What is being asked >>
Your response should contain each line of the data that includes "decide".

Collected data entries
===============
-- pv_equiv track=rewrite | github.com/manoelf/atal | lista01/torneio_em_sequencia.py | combina
-- ===== SOURCE A (Python) =====
-- def combina(tor, al, pesos, conj):
--     cal = 0
--     if (tor == 3):
--         for i in range(1, al + 1):
--             for j in range(1, al + 1):
--                 for k in range(1, al + 1):
--                     cal = (i * pesos[0]) + (j * pesos[1]) + (k * pesos[2])
--                     if (cal in conj):
--                         return False
--                     else:
--                         conj[cal] = True
--         return True
--     elif (tor == 2):
--         for i in range(1, al + 1):
--             for j in range(1, al + 1):
--                 cal = (i * pesos[0]) + (j * pesos[1])
--                 if (cal in conj):
--                     return False
--                 else:
--                     conj[cal] = True
--         return True
--     else:
--         for i in range(1, al + 1):
--             cal = i * pesos[0]
--             if (cal in conj):
--                 return False
--             else:
--                 conj[cal] = True
--         return True
-- ===== SOURCE B (Python) =====
-- def _extend(sums, al, pesos, d):
--     for s in sums:
--         for i in range(1, al + 1):
--             yield s + i * pesos[d]
--
-- def combina(tor, al, pesos, conj):
--     n = 3 if tor == 3 else 2 if tor == 2 else 1
--     sums = iter([0])
--     for d in range(n):
--         sums = _extend(sums, al, pesos, d)
--     for cal in sums:
--         if cal in conj:
--             return False
--         conj[cal] = True
--     return True
-- ===== Notes on version B (the rewrite author's own statement) =====
-- stated objective: alternative
-- what changed: Replaces A's three hand-written nested-loop branches by one generic pass: pick the dimension n from tor, build the stream of weighted sums dimension-by-dimension with a lazy generator pipeline, then a single flat scan checks membership and inserts into conj.
import Mathlib
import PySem

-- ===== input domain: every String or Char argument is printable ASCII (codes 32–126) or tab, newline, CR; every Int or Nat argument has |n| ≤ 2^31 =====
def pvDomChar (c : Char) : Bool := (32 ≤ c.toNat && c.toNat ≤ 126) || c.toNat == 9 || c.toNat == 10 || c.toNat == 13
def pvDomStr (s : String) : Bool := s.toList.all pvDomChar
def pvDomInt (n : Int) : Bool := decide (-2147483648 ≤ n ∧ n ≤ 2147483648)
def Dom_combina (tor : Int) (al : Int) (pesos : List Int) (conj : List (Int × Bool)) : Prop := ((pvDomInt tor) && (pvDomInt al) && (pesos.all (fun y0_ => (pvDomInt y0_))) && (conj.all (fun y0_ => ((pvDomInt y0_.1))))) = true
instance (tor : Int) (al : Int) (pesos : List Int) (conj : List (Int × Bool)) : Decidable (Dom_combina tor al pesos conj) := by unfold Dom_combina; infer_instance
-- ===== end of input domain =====

-- B replaces A's three hand-written nested-loop branches by one generic pass: the weighted
-- sums are built dimension-by-dimension (a lazy generator pipeline in Source B; the same list here), then one scan checks/inserts into conj.
-- (objective: alternative; A mutates conj in place and B performs the identical mutation;
-- the equivalence proved here is about the return value only.)

-- ===== PORT A =====
-- innermost loop over k: check cal, insert; none = "return False"
def aLoopK (p0 p1 p2 i j : Int) (conj : PySem.Dict Int Bool) : List Int → Option (PySem.Dict Int Bool)
  | [] => some conj
  | k :: ks =>
    let cal := (i * p0) + (j * p1) + (k * p2)
    if conj.contains cal then none else aLoopK p0 p1 p2 i j (conj.insert cal true) ks

def aLoopJ3 (p0 p1 p2 i al : Int) (conj : PySem.Dict Int Bool) : List Int → Option (PySem.Dict Int Bool)
  | [] => some conj
  | j :: js =>
    match aLoopK p0 p1 p2 i j conj (PySem.List.pyRange 1 (al + 1) 1) with
    | none => none
    | some c => aLoopJ3 p0 p1 p2 i al c js

def aLoopI3 (p0 p1 p2 al : Int) (conj : PySem.Dict Int Bool) : List Int → Option (PySem.Dict Int Bool)
  | [] => some conj
  | i :: is =>
    match aLoopJ3 p0 p1 p2 i al conj (PySem.List.pyRange 1 (al + 1) 1) with
    | none => none
    | some c => aLoopI3 p0 p1 p2 al c is

def aLoopJ2 (p0 p1 i : Int) (conj : PySem.Dict Int Bool) : List Int → Option (PySem.Dict Int Bool)
  | [] => some conj
  | j :: js =>
    let cal := (i * p0) + (j * p1)
    if conj.contains cal then none else aLoopJ2 p0 p1 i (conj.insert cal true) js

def aLoopI2 (p0 p1 al : Int) (conj : PySem.Dict Int Bool) : List Int → Option (PySem.Dict Int Bool)
  | [] => some conj
  | i :: is =>
    match aLoopJ2 p0 p1 i conj (PySem.List.pyRange 1 (al + 1) 1) with
    | none => none
    | some c => aLoopI2 p0 p1 al c is

def aLoopI1 (p0 : Int) (conj : PySem.Dict Int Bool) : List Int → Option (PySem.Dict Int Bool)
  | [] => some conj
  | i :: is =>
    let cal := i * p0
    if conj.contains cal then none else aLoopI1 p0 (conj.insert cal true) is

-- pesos[d] is exact inside Pre_ (index in range); outside Pre_ Python raises IndexError
def combina (tor : Int) (al : Int) (pesos : List Int) (conj : List (Int × Bool)) : Bool :=
  let d := PySem.Dict.mk conj
  if tor == 3 then
    match aLoopI3 (PySem.List.pyGetD pesos 0 0) (PySem.List.pyGetD pesos 1 0)
        (PySem.List.pyGetD pesos 2 0) al d (PySem.List.pyRange 1 (al + 1) 1) with
    | none => false
    | some _ => true
  else if tor == 2 then
    match aLoopI2 (PySem.List.pyGetD pesos 0 0) (PySem.List.pyGetD pesos 1 0) al d
        (PySem.List.pyRange 1 (al + 1) 1) with
    | none => false
    | some _ => true
  else
    match aLoopI1 (PySem.List.pyGetD pesos 0 0) d (PySem.List.pyRange 1 (al + 1) 1) with
    | none => false
    | some _ => true

-- ===== PORT B =====
-- the final scan: first value already present in conj → False, else insert and continue
def altScan (conj : PySem.Dict Int Bool) : List Int → Bool
  | [] => true
  | cal :: rest => if conj.contains cal then false else altScan (conj.insert cal true) rest

def combina_alt (tor : Int) (al : Int) (pesos : List Int) (conj : List (Int × Bool)) : Bool :=
  let n : Nat := if tor == 3 then 3 else if tor == 2 then 2 else 1
  let sums := (List.range n).foldl
    (fun acc d => acc.flatMap
      (fun s => (PySem.List.pyRange 1 (al + 1) 1).map
        (fun i => s + i * PySem.List.pyGetD pesos (d : Int) 0))) [0]
  altScan (PySem.Dict.mk conj) sums

-- ===== PRECONDITION & SPEC =====
-- Pre_ excludes exactly the inputs where Python A raises IndexError: pesos shorter than the
-- number of weights the chosen branch reads (read only when the loops run at all, i.e. al ≥ 1).
def Pre_combina (tor : Int) (al : Int) (pesos : List Int) (conj : List (Int × Bool)) : Prop :=
  1 ≤ al → (pesos.length : Int) ≥ (if tor = 3 then 3 else if tor = 2 then 2 else 1)
instance (tor : Int) (al : Int) (pesos : List Int) (conj : List (Int × Bool)) : Decidable (Pre_combina tor al pesos conj) := by unfold Pre_combina; infer_instance
def pvWitness_combina : Int × Int × List Int × (List (Int × Bool)) := (3, 2, [1, 2, 4], [])

def Spec_combina (tor : Int) (al : Int) (pesos : List Int) (conj : List (Int × Bool)) (out : Bool) : Prop := out = combina_alt tor al pesos conj
instance (tor : Int) (al : Int) (pesos : List Int) (conj : List (Int × Bool)) (out : Bool) : Decidable (Spec_combina tor al pesos conj out) := by unfold Spec_combina; infer_instance

-- ===== CLAIM (what is proved, stated in full; the proofs are below) =====
def Claim_equal_combina : Prop := ∀ (tor : Int) (al : Int) (pesos : List Int) (conj : List (Int × Bool)), Dom_combina tor al pesos conj → Pre_combina tor al pesos conj → Spec_combina tor al pesos conj (combina tor al pesos conj)

-- ===== LEMMAS AND PROOFS =====

-- optScan mirrors altScan but returns the resulting dict (none = duplicate found)
def optScan (conj : PySem.Dict Int Bool) : List Int → Option (PySem.Dict Int Bool)
  | [] => some conj
  | cal :: rest => if conj.contains cal then none else optScan (conj.insert cal true) rest

theorem altScan_eq_optScan (conj : PySem.Dict Int Bool) (l : List Int) :
    altScan conj l = (optScan conj l).isSome := by
  induction l generalizing conj with
  | nil => rfl
  | cons x xs ih => simp only [altScan, optScan]; split <;> simp [ih]

theorem optScan_append (conj : PySem.Dict Int Bool) (l1 l2 : List Int) :
    optScan conj (l1 ++ l2) = (optScan conj l1).bind (fun c => optScan c l2) := by
  induction l1 generalizing conj with
  | nil => rfl
  | cons x xs ih => simp only [List.cons_append, optScan]; split <;> simp [ih]

theorem aLoopK_eq (p0 p1 p2 i j : Int) (conj : PySem.Dict Int Bool) (ks : List Int) :
    aLoopK p0 p1 p2 i j conj ks = optScan conj (ks.map (fun k => (i * p0) + (j * p1) + (k * p2))) := by
  induction ks generalizing conj with
  | nil => rfl
  | cons k ks ih => simp only [aLoopK, List.map_cons, optScan]; split <;> simp [ih]

theorem aLoopJ3_eq (p0 p1 p2 i al : Int) (conj : PySem.Dict Int Bool) (js : List Int) :
    aLoopJ3 p0 p1 p2 i al conj js = optScan conj (js.flatMap (fun j =>
      (PySem.List.pyRange 1 (al + 1) 1).map (fun k => (i * p0) + (j * p1) + (k * p2)))) := by
  induction js generalizing conj with
  | nil => rfl
  | cons j js ih =>
    simp only [aLoopJ3, List.flatMap_cons, optScan_append, aLoopK_eq]
    cases optScan conj ((PySem.List.pyRange 1 (al + 1) 1).map
        (fun k => (i * p0) + (j * p1) + (k * p2))) <;> simp [ih]

theorem aLoopI3_eq (p0 p1 p2 al : Int) (conj : PySem.Dict Int Bool) (is : List Int) :
    aLoopI3 p0 p1 p2 al conj is = optScan conj (is.flatMap (fun i =>
      (PySem.List.pyRange 1 (al + 1) 1).flatMap (fun j =>
        (PySem.List.pyRange 1 (al + 1) 1).map (fun k => (i * p0) + (j * p1) + (k * p2))))) := by
  induction is generalizing conj with
  | nil => rfl
  | cons i is ih =>
    simp only [aLoopI3, List.flatMap_cons, optScan_append, aLoopJ3_eq]
    cases optScan conj ((PySem.List.pyRange 1 (al + 1) 1).flatMap (fun j =>
        (PySem.List.pyRange 1 (al + 1) 1).map (fun k => (i * p0) + (j * p1) + (k * p2)))) <;> simp [ih]

theorem aLoopJ2_eq (p0 p1 i : Int) (conj : PySem.Dict Int Bool) (js : List Int) :
    aLoopJ2 p0 p1 i conj js = optScan conj (js.map (fun j => (i * p0) + (j * p1))) := by
  induction js generalizing conj with
  | nil => rfl
  | cons j js ih => simp only [aLoopJ2, List.map_cons, optScan]; split <;> simp [ih]

theorem aLoopI2_eq (p0 p1 al : Int) (conj : PySem.Dict Int Bool) (is : List Int) :
    aLoopI2 p0 p1 al conj is = optScan conj (is.flatMap (fun i =>
      (PySem.List.pyRange 1 (al + 1) 1).map (fun j => (i * p0) + (j * p1)))) := by
  induction is generalizing conj with
  | nil => rfl
  | cons i is ih =>
    simp only [aLoopI2, List.flatMap_cons, optScan_append, aLoopJ2_eq]
    cases optScan conj ((PySem.List.pyRange 1 (al + 1) 1).map
        (fun j => (i * p0) + (j * p1))) <;> simp [ih]

theorem aLoopI1_eq (p0 : Int) (conj : PySem.Dict Int Bool) (is : List Int) :
    aLoopI1 p0 conj is = optScan conj (is.map (fun i => i * p0)) := by
  induction is generalizing conj with
  | nil => rfl
  | cons i is ih => simp only [aLoopI1, List.map_cons, optScan]; split <;> simp [ih]

-- ===== VERDICT (by name: the statement is the Claim_ definition above) =====
theorem combina_spec : Claim_equal_combina := by
  intro tor al pesos conj _ _
  have mIs : ∀ (o : Option (PySem.Dict Int Bool)),
      (match o with | none => false | some _ => true) = o.isSome := fun o => by cases o <;> rfl
  unfold Spec_combina combina combina_alt
  by_cases h3 : tor = 3
  · simp only [h3, beq_self_eq_true, if_true, aLoopI3_eq, mIs, altScan_eq_optScan]
    simp [List.range_succ, List.flatMap_map, List.flatMap_assoc, PySem.List.pyGetD_ofNat']
  · by_cases h2 : tor = 2
    · simp only [h2, show ((2 : Int) == 3) = false by decide, beq_self_eq_true, if_true,
        Bool.false_eq_true, if_false, aLoopI2_eq, mIs, altScan_eq_optScan]
      simp [List.range_succ, List.flatMap_map, PySem.List.pyGetD_ofNat']
    · have e3 : (tor == 3) = false := by simp [h3]
      have e2 : (tor == 2) = false := by simp [h2]
      simp only [e3, e2, Bool.false_eq_true, if_false, aLoopI1_eq, mIs, altScan_eq_optScan]
      simp [List.range_succ, PySem.List.pyGetD_ofNat']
===============
Answer for the task >>
def pvDomInt (n : Int) : Bool := decide (-2147483648 ≤ n ∧ n ≤ 2147483648)
    · simp only [h2, show ((2 : Int) == 3) = false by decide, beq_self_eq_true, if_true,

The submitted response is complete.